Raw data Block Start

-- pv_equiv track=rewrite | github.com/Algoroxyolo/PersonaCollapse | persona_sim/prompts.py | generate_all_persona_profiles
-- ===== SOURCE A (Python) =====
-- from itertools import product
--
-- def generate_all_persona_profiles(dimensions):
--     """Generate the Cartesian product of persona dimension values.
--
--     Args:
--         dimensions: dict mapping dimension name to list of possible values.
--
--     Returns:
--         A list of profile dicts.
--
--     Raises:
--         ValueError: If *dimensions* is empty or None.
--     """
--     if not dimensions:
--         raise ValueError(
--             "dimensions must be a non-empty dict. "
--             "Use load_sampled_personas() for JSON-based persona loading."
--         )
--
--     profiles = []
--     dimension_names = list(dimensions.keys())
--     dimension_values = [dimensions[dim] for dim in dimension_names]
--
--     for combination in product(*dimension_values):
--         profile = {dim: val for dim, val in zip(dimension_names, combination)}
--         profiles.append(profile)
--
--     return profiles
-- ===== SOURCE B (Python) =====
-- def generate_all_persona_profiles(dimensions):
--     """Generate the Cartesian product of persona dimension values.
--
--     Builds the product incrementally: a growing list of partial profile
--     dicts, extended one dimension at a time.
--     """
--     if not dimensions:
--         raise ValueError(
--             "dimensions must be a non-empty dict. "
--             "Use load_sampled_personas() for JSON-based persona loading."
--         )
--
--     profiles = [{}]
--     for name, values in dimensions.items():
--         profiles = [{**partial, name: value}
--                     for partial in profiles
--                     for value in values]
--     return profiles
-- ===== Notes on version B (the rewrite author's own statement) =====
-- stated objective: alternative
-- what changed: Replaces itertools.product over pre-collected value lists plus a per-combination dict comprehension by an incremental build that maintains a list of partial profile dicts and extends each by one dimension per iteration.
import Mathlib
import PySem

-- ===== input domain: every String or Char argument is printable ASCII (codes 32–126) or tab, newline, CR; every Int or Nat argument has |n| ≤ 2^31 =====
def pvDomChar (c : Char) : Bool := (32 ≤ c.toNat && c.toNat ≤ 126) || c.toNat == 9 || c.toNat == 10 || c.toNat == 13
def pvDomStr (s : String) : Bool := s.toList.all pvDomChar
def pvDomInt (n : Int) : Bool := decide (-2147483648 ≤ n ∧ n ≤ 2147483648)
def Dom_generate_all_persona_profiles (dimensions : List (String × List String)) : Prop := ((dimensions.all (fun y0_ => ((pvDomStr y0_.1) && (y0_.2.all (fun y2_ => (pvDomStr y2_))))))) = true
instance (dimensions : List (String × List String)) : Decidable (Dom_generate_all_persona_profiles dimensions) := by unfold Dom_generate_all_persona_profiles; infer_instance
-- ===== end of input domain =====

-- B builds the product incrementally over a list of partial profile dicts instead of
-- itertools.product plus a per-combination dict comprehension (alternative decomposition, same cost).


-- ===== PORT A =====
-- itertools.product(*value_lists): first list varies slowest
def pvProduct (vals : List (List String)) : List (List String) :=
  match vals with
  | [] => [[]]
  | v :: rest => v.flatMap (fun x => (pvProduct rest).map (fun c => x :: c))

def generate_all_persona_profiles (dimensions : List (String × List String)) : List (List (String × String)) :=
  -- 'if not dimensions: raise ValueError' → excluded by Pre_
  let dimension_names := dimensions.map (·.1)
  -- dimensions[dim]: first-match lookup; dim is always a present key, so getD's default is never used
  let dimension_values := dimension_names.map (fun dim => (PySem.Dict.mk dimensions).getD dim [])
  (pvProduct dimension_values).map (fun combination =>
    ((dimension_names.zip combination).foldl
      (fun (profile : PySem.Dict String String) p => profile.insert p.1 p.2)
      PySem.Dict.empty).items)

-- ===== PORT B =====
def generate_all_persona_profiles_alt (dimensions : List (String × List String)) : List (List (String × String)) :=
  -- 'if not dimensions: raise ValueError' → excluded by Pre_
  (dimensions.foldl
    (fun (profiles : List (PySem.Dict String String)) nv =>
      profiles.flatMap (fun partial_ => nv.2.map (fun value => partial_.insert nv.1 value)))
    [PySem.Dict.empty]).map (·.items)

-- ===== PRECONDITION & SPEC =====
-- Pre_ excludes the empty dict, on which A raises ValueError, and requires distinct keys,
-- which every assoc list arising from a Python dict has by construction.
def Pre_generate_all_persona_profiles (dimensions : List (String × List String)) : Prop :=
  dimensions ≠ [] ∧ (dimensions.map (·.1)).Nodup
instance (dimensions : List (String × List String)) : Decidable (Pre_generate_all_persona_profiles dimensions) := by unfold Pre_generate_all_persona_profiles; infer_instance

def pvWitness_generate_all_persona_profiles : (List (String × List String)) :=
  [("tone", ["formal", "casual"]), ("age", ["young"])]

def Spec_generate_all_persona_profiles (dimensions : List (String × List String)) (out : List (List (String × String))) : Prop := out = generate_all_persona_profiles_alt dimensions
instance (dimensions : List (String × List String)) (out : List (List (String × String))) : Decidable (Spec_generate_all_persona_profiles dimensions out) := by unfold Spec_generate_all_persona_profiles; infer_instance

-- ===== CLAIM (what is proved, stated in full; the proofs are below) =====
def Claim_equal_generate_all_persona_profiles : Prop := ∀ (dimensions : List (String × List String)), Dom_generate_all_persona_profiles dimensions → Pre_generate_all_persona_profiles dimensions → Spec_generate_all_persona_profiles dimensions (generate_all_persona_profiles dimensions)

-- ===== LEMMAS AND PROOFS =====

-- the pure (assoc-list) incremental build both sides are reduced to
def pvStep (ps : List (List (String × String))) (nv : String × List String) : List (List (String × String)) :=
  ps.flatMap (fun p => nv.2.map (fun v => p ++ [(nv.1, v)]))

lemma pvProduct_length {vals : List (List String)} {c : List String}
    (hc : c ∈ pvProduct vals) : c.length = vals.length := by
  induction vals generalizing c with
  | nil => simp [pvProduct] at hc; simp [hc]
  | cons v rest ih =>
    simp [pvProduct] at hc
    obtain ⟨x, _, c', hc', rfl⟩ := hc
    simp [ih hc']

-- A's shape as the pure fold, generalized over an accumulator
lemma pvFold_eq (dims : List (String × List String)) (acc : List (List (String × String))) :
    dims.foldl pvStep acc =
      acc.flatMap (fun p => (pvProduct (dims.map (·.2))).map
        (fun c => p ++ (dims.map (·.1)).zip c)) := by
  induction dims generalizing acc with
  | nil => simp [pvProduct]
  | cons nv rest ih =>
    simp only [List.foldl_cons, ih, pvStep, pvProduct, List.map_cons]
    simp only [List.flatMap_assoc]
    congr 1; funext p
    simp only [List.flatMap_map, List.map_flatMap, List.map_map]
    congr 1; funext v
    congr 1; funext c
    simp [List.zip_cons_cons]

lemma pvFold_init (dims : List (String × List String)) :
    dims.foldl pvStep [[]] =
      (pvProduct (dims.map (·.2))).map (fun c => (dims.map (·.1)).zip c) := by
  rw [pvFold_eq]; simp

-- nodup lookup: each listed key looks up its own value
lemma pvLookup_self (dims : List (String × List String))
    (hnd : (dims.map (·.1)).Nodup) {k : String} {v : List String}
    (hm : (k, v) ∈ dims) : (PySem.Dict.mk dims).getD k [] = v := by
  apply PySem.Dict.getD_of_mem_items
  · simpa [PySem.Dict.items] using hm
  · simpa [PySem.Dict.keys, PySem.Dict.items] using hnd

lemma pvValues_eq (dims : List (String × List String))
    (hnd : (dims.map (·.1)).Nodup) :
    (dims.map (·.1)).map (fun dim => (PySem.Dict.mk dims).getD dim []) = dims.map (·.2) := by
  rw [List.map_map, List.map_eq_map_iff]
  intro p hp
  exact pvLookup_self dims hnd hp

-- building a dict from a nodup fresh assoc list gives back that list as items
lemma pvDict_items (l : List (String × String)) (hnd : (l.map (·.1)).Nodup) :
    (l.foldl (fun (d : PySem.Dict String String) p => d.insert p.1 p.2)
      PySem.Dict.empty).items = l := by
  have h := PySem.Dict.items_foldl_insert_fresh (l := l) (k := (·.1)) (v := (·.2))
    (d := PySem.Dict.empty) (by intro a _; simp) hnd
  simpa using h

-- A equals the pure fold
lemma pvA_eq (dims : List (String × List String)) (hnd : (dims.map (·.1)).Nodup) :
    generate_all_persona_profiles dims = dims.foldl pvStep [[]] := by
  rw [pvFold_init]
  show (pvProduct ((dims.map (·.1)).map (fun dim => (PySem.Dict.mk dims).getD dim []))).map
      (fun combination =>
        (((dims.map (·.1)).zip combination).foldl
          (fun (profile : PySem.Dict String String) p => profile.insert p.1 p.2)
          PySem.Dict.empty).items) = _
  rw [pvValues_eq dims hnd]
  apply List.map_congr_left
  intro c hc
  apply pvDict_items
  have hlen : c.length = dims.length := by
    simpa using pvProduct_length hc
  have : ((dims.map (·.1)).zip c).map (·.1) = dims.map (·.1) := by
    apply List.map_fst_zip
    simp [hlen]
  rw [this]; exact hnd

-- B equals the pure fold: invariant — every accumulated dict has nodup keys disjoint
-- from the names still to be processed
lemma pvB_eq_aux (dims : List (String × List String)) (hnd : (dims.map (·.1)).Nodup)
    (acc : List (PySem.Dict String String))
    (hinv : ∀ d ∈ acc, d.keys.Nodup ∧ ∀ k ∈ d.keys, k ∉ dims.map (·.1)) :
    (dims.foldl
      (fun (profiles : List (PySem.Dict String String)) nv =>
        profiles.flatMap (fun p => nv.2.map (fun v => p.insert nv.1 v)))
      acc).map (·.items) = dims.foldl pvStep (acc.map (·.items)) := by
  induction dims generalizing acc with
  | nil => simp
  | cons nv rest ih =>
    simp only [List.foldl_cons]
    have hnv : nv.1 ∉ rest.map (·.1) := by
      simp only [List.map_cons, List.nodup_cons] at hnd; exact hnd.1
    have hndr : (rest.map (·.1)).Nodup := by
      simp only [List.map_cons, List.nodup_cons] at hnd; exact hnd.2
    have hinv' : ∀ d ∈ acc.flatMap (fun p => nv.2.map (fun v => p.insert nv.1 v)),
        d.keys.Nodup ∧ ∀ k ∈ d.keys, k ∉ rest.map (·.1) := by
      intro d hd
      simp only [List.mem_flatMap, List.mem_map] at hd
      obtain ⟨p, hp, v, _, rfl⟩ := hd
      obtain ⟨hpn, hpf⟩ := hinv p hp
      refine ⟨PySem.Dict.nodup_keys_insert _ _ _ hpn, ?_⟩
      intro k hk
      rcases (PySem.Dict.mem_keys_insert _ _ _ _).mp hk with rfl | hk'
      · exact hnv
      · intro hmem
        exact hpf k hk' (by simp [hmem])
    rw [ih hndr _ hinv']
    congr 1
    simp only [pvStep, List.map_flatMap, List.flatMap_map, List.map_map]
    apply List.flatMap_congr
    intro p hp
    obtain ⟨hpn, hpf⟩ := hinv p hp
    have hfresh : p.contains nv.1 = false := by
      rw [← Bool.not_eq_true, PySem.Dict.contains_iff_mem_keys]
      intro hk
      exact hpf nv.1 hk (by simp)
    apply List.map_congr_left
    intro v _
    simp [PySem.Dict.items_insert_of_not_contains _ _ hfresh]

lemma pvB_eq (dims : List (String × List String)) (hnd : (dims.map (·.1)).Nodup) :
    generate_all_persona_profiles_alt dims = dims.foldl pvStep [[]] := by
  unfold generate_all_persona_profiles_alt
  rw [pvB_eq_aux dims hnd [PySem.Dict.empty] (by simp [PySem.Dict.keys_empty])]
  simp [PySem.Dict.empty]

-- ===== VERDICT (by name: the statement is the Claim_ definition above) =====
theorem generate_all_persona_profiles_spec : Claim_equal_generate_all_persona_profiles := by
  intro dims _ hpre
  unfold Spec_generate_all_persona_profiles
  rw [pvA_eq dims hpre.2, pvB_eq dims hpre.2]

Raw data Block End

What you have to do =
Return, please, the lines of the data from the first through the line containing "dimension_names = list(dimensions.keys())", both kept, exactly as they stand and nothing more.

Answer to this exercise =
-- pv_equiv track=rewrite | github.com/Algoroxyolo/PersonaCollapse | persona_sim/prompts.py | generate_all_persona_profiles
-- ===== SOURCE A (Python) =====
-- from itertools import product
--
-- def generate_all_persona_profiles(dimensions):
--     """Generate the Cartesian product of persona dimension values.
--
--     Args:
--         dimensions: dict mapping dimension name to list of possible values.
--
--     Returns:
--         A list of profile dicts.
--
--     Raises:
--         ValueError: If *dimensions* is empty or None.
--     """
--     if not dimensions:
--         raise ValueError(
--             "dimensions must be a non-empty dict. "
--             "Use load_sampled_personas() for JSON-based persona loading."
--         )
--
--     profiles = []
--     dimension_names = list(dimensions.keys())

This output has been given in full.